def pvRel (n : Int) (dvs : PySem.Set (Int × Int)) (placed : PySem.Dict Int Int)
    (sf : List Bool) : Prop :=
  dvs.Nodup ∧ sf.length = n.toNat ∧
  (∀ dx dy : Int, ((dx, dy) ∈ dvs ∨ (-dx, -dy) ∈ dvs) ↔
      pvCanon dx dy ∈ pvUsedLoop placed.items [] PySem.Set.empty)

lemma pvFill_eq_solve (n : Int) :
    ∀ (N : Nat) (s : List Int), s.length ≤ N →
    ∀ (dvs : PySem.Set (Int × Int)) (placed : PySem.Dict Int Int) (sf : List Bool),
      pvRel n dvs placed sf →
      (∀ r ∈ s, placed.contains r = false) → s.Nodup →
      (pvFill n s.reverse dvs placed sf).1 = pvSolve n s placed.items sf := by
  intro N
  induction N with
  | zero =>
    intro s hs dvs placed sf _ _ _
    have : s = [] := List.length_eq_zero_iff.mp (Nat.le_zero.mp hs)
    subst this
    simp [pvFill, pvSolve]
  | succ N ihN =>
    intro s hs dvs placed sf hrel hfresh hsnd
    obtain ⟨hnd, hsf, hdv⟩ := hrel
    cases s with
    | nil => simp [pvFill, pvSolve]
    | cons row rest =>
      have hrevlen : rest.reverse.length = rest.length := List.length_reverse
      have hrestlen : rest.length ≤ N := by simp at hs; omega
      have hrowfresh : placed.contains row = false := hfresh row (List.mem_cons_self)
      have hrestne : ∀ r ∈ rest, r ≠ row := by
        intro r hr he
        exact (List.nodup_cons.mp hsnd).1 (he ▸ hr)
      have hrestfresh : ∀ r ∈ rest, placed.contains r = false :=
        fun r hr => hfresh r (List.mem_cons_of_mem _ hr)
      have hrestnd : rest.Nodup := (List.nodup_cons.mp hsnd).2
      have hbodyA : pvFill n ((row :: rest).reverse) dvs placed sf =
          pvFillCols n row rest.reverse (PySem.List.pyRange 0 n 1) dvs placed sf := by
        rw [List.reverse_cons, pvFill,
          dif_neg (by simp : ¬(rest.reverse ++ [row] = []))]
        congr 1
        · exact List.getLast_concat
        · exact List.dropLast_concat
      have hbodyB : pvSolve n (row :: rest) placed.items sf =
          pvSolveCols n row rest (PySem.List.pyRange 0 n 1) placed.items sf := by
        simp [pvSolve]
      rw [hbodyA, hbodyB]
      have main : ∀ cols : List Int, (∀ c ∈ cols, 0 ≤ c ∧ c < n) →
          (pvFillCols n row rest.reverse cols dvs placed sf).1 =
            pvSolveCols n row rest cols placed.items sf := by
        intro cols
        induction cols with
        | nil => intro _; simp [pvFillCols, pvSolveCols]
        | cons col cols' ihc =>
          intro hbnd
          have hcol := hbnd col (List.mem_cons_self)
          have hbnd' := fun c hc => hbnd c (List.mem_cons_of_mem _ hc)
          have hcoltn : col.toNat < sf.length := by omega
          by_cases g : PySem.List.pyGetD sf col false = true
          · -- node lemma
            have hrel0 : ∀ dx dy : Int, ((dx, dy) ∈ dvs ∨ (-dx, -dy) ∈ dvs) ↔
                (pvCanon dx dy ∈ pvUsedLoop placed.items [] PySem.Set.empty ∨
                 pvCanon dx dy ∈ (PySem.Set.empty : PySem.Set (Int × Int))) := by
              intro dx dy
              simpa [PySem.Set.empty] using hdv dx dy
            have hnode := pvPlace_eq_ok row col placed.items dvs PySem.Set.empty
              (pvUsedLoop placed.items [] PySem.Set.empty) (some []) hrel0
            obtain ⟨Δ, hΔ1, hΔ2, hΔ3⟩ :=
              pvPlaceLoop_adds row col placed.items dvs (some []) hnd
            rcases hres : pvPlaceLoop row col placed.items dvs (some []) with ⟨b, dvs', undo'⟩
            rw [hres] at hΔ1 hΔ2 hnode
            simp only at hΔ1 hΔ2
            subst hΔ1
            have hok : b = pvOk placed.items row col := hnode.1
            cases hb : b with
            | false =>
              have hokf : pvOk placed.items row col = false := by rw [← hok, hb]
              have hA : pvFillCols n row rest.reverse (col :: cols') dvs placed sf =
                  pvFillCols n row rest.reverse cols'
                    (pvDrain ((undo').getD []) (dvs ++ Δ)) placed sf := by
                simp [pvFillCols, g, pvPlaceRook, hres, hb]
              have hB : pvSolveCols n row rest (col :: cols') placed.items sf =
                  pvSolveCols n row rest cols' placed.items sf := by
                simp [pvSolveCols, hokf]
              rw [hA, hB, hΔ2]
              simp only [Option.map_some, List.nil_append, Option.getD_some]
              rw [pvDrain_append Δ dvs hΔ3]
              exact ihc hbnd'
            | true =>
              subst hb
              have hokt : pvOk placed.items row col = true := hok.symm
              have hitems : (placed.insert row col).items = placed.items ++ [(row, col)] :=
                PySem.Dict.items_insert_of_not_contains _ _ hrowfresh
              have hplaced1 : ∀ r ∈ rest, (placed.insert row col).contains r = false := by
                intro r hr
                rw [PySem.Dict.contains_insert]
                simp [hrestne r hr, hrestfresh r hr]
              have hsfset : PySem.List.pySetD sf col false = sf.set col.toNat false := by
                rw [PySem.List.pySetD_of_nonneg _ _ hcol.1]
              have hsf1len : (PySem.List.pySetD sf col false).length = n.toNat := by
                rw [hsfset, List.length_set]; exact hsf
              -- the new invariant
              have hrel1 : pvRel n (dvs ++ Δ) (placed.insert row col)
                  (PySem.List.pySetD sf col false) := by
                refine ⟨hΔ3, hsf1len, ?_⟩
                intro dx dy
                have h2 := hnode.2 rfl dx dy
                simp only at h2
                rw [h2, hitems]
                rw [mem_pvUsedLoop_append placed.items (row, col) (pvCanon dx dy)]
                constructor
                · rintro (h | h | h)
                  · exact Or.inl h
                  · exact absurd h (List.not_mem_nil)
                  · exact Or.inr h
                · rintro (h | h)
                  · exact Or.inl h
                  · exact Or.inr (Or.inr h)
              have hIH := ihN rest hrestlen (dvs ++ Δ) (placed.insert row col)
                (PySem.List.pySetD sf col false) hrel1 hplaced1 hrestnd
              rw [hitems] at hIH
              rcases hF : pvFill n rest.reverse (dvs ++ Δ) (placed.insert row col)
                  (PySem.List.pySetD sf col false) with ⟨bF, dvsF, placedF, sfF⟩
              rw [hF] at hIH
              simp only at hIH
              cases bF with
              | true =>
                have hA : (pvFillCols n row rest.reverse (col :: cols') dvs placed sf).1 = true := by
                  simp [pvFillCols, g, pvPlaceRook, hres, hF]
                have hB : pvSolveCols n row rest (col :: cols') placed.items sf = true := by
                  simp [pvSolveCols, hokt, g, ← hIH]
                rw [hA, hB]
              | false =>
                have hrfill := pvFill_restore n N rest.reverse (by omega) (dvs ++ Δ)
                  (placed.insert row col) (PySem.List.pySetD sf col false) hΔ3 hsf1len
                  (fun r hr => hplaced1 r (List.mem_reverse.mp hr))
                  (List.nodup_reverse.mpr hrestnd) (by rw [hF])
                rw [hF] at hrfill
                have hd : dvsF = dvs ++ Δ := by
                  have := congrArg (fun p => p.2.1) hrfill; simpa using this
                have hp : placedF = placed.insert row col := by
                  have := congrArg (fun p => p.2.2.1) hrfill; simpa using this
                have hs2 : sfF = PySem.List.pySetD sf col false := by
                  have := congrArg (fun p => p.2.2.2) hrfill; simpa using this
                have hgel : sf[col.toNat] = true := by
                  have hlt : col < PySem.List.len sf := by
                    rw [PySem.List.len_eq]; omega
                  have := PySem.List.pyGetD_eq_getElem (xs := sf) (i := col) (d := false)
                    hcol.1 hlt
                  rw [this] at g; exact g
                have hsfrestore : PySem.List.pySetD sfF col true = sf := by
                  rw [hs2, hsfset, PySem.List.pySetD_of_nonneg _ _ hcol.1]
                  have : (sf.set col.toNat false).set col.toNat true = sf.set col.toNat true :=
                    List.set_set ..
                  rw [this, ← hgel]
                  exact List.set_getElem_self hcoltn
                have hA : pvFillCols n row rest.reverse (col :: cols') dvs placed sf =
                    pvFillCols n row rest.reverse cols' (pvDrain ((undo').getD []) dvsF)
                      (placedF.erase row) (PySem.List.pySetD sfF col true) := by
                  simp [pvFillCols, g, pvPlaceRook, hres, hF]
                have hB : pvSolveCols n row rest (col :: cols') placed.items sf =
                    pvSolveCols n row rest cols' placed.items sf := by
                  simp [pvSolveCols, hokt, g, ← hIH]
                rw [hA, hB, hΔ2]
                simp only [Option.map_some, List.nil_append, Option.getD_some]
                rw [hd, pvDrain_append Δ dvs hΔ3, hp,
                  pvErase_insert placed row col hrowfresh, hsfrestore]
                exact ihc hbnd'
          · have g' : PySem.List.pyGetD sf col false = false := by
              cases hgv : PySem.List.pyGetD sf col false with
              | false => rfl
              | true => exact absurd hgv g
            have hA : pvFillCols n row rest.reverse (col :: cols') dvs placed sf =
                pvFillCols n row rest.reverse cols' dvs placed sf := by
              simp [pvFillCols, g']
            have hB : pvSolveCols n row rest (col :: cols') placed.items sf =
                pvSolveCols n row rest cols' placed.items sf := by
              simp [pvSolveCols, g']
            rw [hA, hB]
            exact ihc hbnd'
      exact main _ (fun c hc => by
        have := (PySem.List.mem_pyRange_one (a := 0) (b := n) (x := c)).mp hc
        exact ⟨this.1, this.2⟩)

--- --- ---

_Assignment_
Scan the records above for the string "Option", then copy each line where it turns up.

_Exercise result_
              simp only [Option.map_some, List.nil_append, Option.getD_some]
                simp only [Option.map_some, List.nil_append, Option.getD_some]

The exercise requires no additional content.